§ **What the task requires**
Where the records below have a line with "statement", that line is to be copied.

*** Supplied records

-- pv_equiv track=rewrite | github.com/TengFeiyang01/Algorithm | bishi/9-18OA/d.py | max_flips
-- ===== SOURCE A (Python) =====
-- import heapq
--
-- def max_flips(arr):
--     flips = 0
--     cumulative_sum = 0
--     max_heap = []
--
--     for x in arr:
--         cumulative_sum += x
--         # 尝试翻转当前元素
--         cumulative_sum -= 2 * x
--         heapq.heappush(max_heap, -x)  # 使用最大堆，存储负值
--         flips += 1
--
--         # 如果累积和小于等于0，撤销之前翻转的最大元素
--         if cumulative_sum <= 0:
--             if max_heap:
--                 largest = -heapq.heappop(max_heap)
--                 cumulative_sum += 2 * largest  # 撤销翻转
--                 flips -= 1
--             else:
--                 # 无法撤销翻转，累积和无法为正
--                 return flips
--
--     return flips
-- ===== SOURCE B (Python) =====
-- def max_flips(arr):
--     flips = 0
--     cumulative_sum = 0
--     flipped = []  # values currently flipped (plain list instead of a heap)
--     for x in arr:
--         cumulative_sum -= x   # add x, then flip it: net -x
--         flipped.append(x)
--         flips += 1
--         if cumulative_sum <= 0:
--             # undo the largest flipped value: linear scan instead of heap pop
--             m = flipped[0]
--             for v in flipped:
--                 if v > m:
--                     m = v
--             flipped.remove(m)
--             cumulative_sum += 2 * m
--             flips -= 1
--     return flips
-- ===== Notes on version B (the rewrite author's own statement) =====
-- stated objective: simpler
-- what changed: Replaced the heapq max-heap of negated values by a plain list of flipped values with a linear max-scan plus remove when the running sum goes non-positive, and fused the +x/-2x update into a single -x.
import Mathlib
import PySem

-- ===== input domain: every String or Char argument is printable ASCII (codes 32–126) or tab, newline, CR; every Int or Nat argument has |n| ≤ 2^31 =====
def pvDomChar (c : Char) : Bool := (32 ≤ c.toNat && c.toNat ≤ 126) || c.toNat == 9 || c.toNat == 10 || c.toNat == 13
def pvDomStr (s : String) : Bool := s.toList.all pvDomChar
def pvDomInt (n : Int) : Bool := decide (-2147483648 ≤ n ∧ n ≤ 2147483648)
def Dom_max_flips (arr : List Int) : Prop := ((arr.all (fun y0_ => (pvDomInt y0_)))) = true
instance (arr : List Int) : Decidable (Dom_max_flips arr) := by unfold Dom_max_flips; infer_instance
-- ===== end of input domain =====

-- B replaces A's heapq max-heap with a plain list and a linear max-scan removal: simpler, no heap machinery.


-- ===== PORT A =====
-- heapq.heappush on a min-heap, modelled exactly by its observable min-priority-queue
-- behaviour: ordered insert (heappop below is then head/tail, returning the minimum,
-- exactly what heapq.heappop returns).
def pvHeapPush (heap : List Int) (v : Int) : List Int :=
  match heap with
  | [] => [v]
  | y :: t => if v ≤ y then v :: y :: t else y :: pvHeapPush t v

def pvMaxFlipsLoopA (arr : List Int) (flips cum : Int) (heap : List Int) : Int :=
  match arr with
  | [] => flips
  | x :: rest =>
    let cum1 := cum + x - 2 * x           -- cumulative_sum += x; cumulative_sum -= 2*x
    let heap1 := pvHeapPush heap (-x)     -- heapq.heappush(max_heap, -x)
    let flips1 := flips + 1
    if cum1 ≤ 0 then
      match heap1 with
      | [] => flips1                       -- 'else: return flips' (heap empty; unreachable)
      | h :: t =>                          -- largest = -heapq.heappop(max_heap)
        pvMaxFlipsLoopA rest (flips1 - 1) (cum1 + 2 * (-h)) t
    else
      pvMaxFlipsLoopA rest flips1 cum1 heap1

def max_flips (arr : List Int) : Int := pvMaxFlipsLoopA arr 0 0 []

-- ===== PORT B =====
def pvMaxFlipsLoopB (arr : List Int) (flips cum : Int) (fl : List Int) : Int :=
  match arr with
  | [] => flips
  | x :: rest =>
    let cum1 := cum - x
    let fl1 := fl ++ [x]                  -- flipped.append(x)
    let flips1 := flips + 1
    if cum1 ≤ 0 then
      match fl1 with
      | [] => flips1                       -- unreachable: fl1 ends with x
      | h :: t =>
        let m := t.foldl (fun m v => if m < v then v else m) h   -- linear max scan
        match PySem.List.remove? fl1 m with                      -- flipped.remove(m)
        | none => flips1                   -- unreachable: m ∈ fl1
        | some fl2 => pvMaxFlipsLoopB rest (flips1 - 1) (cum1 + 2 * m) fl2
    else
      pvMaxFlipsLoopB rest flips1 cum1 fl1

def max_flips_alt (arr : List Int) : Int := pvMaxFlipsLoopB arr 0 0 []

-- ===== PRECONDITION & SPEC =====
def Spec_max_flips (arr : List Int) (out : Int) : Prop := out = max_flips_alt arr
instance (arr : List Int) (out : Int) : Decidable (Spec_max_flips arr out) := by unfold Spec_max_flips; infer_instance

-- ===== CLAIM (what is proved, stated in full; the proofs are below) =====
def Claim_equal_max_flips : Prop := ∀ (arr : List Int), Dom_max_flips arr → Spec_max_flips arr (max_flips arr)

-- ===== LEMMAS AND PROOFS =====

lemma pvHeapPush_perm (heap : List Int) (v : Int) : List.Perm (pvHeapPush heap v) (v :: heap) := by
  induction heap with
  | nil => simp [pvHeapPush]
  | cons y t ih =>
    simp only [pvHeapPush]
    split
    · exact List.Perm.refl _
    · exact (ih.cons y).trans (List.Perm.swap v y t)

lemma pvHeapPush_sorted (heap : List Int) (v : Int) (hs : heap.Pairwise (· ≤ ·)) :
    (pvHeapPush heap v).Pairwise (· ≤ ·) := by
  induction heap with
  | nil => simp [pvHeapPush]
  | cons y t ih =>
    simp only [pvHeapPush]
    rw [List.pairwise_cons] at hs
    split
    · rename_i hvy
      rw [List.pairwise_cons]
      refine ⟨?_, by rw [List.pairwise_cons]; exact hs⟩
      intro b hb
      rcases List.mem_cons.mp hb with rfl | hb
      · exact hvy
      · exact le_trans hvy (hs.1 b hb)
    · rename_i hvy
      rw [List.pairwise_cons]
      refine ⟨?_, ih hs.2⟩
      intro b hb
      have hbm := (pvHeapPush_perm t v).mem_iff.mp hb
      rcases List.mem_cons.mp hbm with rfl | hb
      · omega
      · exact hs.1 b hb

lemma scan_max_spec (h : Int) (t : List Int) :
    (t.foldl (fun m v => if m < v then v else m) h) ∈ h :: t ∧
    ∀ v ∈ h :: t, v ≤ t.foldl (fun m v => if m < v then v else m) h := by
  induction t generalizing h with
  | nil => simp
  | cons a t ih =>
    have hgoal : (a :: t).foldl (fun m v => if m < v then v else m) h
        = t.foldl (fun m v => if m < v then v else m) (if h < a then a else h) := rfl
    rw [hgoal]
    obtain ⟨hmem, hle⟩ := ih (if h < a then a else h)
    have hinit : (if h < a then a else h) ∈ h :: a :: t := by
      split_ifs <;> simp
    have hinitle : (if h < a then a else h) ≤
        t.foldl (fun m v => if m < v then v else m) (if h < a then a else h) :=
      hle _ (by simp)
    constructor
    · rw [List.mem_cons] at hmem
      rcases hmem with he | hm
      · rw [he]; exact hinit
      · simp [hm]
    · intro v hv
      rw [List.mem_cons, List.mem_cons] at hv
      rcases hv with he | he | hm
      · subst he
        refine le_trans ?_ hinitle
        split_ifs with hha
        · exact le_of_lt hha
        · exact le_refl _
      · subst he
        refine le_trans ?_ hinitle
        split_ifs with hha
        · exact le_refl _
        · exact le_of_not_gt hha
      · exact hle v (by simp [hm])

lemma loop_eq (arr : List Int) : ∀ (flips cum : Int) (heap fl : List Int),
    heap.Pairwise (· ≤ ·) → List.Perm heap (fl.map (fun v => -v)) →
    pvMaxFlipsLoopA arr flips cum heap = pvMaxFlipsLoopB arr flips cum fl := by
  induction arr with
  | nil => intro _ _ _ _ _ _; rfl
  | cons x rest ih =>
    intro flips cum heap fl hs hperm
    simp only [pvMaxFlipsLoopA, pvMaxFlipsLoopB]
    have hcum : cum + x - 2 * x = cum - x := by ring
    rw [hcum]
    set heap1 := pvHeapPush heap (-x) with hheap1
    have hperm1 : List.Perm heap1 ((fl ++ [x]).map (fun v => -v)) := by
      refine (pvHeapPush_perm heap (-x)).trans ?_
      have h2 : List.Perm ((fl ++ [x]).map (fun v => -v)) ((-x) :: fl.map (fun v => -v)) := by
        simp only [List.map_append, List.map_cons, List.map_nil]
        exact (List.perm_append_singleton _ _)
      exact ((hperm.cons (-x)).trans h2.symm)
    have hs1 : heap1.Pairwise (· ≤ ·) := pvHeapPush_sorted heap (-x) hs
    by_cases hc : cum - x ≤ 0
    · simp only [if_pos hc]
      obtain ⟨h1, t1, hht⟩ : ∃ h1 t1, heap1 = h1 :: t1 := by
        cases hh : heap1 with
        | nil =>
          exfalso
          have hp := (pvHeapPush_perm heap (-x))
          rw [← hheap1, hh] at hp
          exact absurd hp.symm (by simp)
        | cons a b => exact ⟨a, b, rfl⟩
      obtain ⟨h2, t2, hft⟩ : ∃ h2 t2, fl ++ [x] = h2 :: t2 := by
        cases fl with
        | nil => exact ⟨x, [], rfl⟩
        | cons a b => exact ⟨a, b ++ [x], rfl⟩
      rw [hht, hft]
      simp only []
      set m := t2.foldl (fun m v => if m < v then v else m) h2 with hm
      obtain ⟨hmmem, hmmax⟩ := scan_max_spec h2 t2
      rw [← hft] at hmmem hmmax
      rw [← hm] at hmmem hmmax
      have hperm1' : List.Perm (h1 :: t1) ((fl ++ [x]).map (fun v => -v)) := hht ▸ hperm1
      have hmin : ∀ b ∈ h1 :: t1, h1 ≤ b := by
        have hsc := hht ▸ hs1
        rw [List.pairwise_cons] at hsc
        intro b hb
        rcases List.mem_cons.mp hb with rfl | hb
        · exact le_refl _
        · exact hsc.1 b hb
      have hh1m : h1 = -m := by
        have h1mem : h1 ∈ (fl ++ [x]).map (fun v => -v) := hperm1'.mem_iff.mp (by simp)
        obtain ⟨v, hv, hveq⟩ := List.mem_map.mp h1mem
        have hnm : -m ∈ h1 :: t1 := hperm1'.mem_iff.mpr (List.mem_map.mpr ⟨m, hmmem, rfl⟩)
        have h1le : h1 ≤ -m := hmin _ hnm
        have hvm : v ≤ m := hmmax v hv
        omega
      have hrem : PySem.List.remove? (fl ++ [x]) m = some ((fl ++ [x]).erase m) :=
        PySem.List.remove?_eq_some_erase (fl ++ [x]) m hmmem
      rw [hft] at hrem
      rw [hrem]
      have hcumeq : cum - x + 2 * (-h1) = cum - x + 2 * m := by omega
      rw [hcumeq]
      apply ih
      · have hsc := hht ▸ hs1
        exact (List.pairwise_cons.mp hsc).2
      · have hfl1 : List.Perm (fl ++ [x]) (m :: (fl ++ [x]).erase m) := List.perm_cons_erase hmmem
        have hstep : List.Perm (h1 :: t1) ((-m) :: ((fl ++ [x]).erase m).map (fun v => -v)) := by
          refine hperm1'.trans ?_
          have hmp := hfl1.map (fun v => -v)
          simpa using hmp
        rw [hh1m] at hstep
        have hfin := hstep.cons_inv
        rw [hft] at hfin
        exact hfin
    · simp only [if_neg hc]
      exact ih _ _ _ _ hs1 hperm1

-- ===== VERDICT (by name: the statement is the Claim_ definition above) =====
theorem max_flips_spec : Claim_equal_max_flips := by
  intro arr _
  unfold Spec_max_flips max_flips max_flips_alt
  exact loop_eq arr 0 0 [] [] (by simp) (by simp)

******

§ **Worked solution**
-- ===== Notes on version B (the rewrite author's own statement) =====
-- ===== VERDICT (by name: the statement is the Claim_ definition above) =====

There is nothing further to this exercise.